I Always remember how it was when writing the "Navel of the World." Three and a half years I have sketched and collected material. I stored it up a lot, but everything was scattered in notebooks and computer files. That year, sometime in September, entirely without a plan, someone started sorting those scattered files. Like it was creating a mosaic. It woke me up at three, four o'clock in the morning and I was getting to work. I've never gotten up without an alarm clock. Finally, I decided to go in solitude. I went to Berovo. Before I moved in the bungalow that I've rented I lit a candle in the Church "Virgin Mary". Then, in the next twelve days, I lost sense of day and night. I woke up when I had to write down what someone obviously wanted me to. It was like someone dictated it to me. How I enjoyed it , I of course, write it down, but with great anxiety and thought. It was not just a monologue. I asked a question, which then I had to answer it. The novel was finished and I returned two days earlier to Skopje (than planned).
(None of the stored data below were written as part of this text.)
-- pv_equiv track=rewrite | github.com/waelkarman/hackerrank-leetcode-datastructure | Random coding challenge/PichingNumbers.py | pickingNumbers
-- ===== SOURCE A (Python) =====
-- def pickingNumbers(a):
--     # Write your code here
--     minarr = []
--     maxarr = []
--     first = True
--     maxval=0
--
--     for j in range(len(a)):
--         for i in a[j:len(a)]:
--             if first:
--                 minarr.append(i)
--                 maxarr.append(i)
--                 first = False
--             else:
--                 if(i == minarr[0]):
--                     minarr.append(i)
--                     maxarr.append(i)
--
--                 if(minarr[0]-i)==-1:
--                     minarr.append(i)
--
--                 if(minarr[0]-i)==1:
--                     maxarr.append(i)
--
--         if(len(minarr)>maxval):
--             maxval= len(minarr)
--         if(len(maxarr)>maxval):
--             maxval= len(maxarr)
--         minarr.clear()
--         maxarr.clear()
--         first=True
--
--     return maxval
-- ===== SOURCE B (Python) =====
-- def pickingNumbers(a):
--     # One counting pass + one pass over the distinct values:
--     # the best subarray picks all occurrences of some v and of v+1.
--     freq = {}
--     for x in a:
--         freq[x] = freq.get(x, 0) + 1
--     best = 0
--     for v, c in freq.items():
--         t = c + freq.get(v + 1, 0)
--         if t > best:
--             best = t
--     return best
-- ===== Notes on version B (the rewrite author's own statement) =====
-- stated objective: faster
-- what changed: Replaces A's quadratic scan of every suffix (rebuilding min/max candidate lists per start index) with a single frequency count followed by max over distinct v of freq[v]+freq[v+1].
import Mathlib
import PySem

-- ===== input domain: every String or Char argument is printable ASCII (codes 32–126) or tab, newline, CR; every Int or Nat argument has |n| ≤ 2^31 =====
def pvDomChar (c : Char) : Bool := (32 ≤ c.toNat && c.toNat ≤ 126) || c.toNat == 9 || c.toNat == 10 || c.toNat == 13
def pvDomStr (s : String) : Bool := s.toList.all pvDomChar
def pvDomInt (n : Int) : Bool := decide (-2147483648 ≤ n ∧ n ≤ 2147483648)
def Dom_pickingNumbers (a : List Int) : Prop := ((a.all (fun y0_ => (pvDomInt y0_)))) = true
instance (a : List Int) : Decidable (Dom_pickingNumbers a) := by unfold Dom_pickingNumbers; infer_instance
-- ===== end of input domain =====

-- B replaces A's quadratic per-suffix scan by one frequency count plus a pass over the
-- distinct values (answer = max over v of freq[v]+freq[v+1]); objective: faster (asymptotic).

-- ===== PORT A =====
-- inner loop body of A: state is (minarr, maxarr, first); Python's minarr[0] is read via
-- pyGetD (minarr is nonempty whenever the else-branch runs, so this is exact there)
def pickingNumbersStep (s : List Int × List Int × Bool) (i : Int) : List Int × List Int × Bool :=
  if s.2.2 then (s.1 ++ [i], s.2.1 ++ [i], false)
  else
    let s1 := if i == PySem.List.pyGetD s.1 0 0 then (s.1 ++ [i], s.2.1 ++ [i]) else (s.1, s.2.1)
    let s2 := if PySem.List.pyGetD s1.1 0 0 - i == -1 then (s1.1 ++ [i], s1.2) else s1
    let s3 := if PySem.List.pyGetD s2.1 0 0 - i == 1 then (s2.1, s2.2 ++ [i]) else s2
    (s3.1, s3.2, false)

-- outer loop body of A: state is (minarr, maxarr, first, maxval)
def pickingNumbersOuter (a : List Int) (st : List Int × List Int × Bool × Int) (j : Int) :
    List Int × List Int × Bool × Int :=
  let inner := (PySem.List.slice a (some j) (some (a.length : Int))).foldl
    pickingNumbersStep (st.1, st.2.1, st.2.2.1)
  let maxval := st.2.2.2
  let maxval := if (inner.1.length : Int) > maxval then (inner.1.length : Int) else maxval
  let maxval := if (inner.2.1.length : Int) > maxval then (inner.2.1.length : Int) else maxval
  ([], [], true, maxval)

def pickingNumbers (a : List Int) : Int :=
  ((PySem.List.pyRange 0 (a.length : Int) 1).foldl (pickingNumbersOuter a)
    ([], [], true, 0)).2.2.2

-- ===== PORT B =====
def pickingNumbers_alt (a : List Int) : Int :=
  let freq := a.foldl (fun (d : PySem.Dict Int Int) x => d.insert x (d.getD x 0 + 1))
    PySem.Dict.empty
  freq.items.foldl (fun best p =>
    let t := p.2 + freq.getD (p.1 + 1) 0
    if t > best then t else best) 0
I have enough years of experience to know that I did not write the novel myself, or just myself. Call it as you want - but I call it a blessing. Lord (I am a believer) You at least held my hand, if I did not deserved more - my mind and heart, for example. In this I was convinced, though I always speak about this experience with anxiety, from fear that people who do not believe in anything except themselves - will make fun of me.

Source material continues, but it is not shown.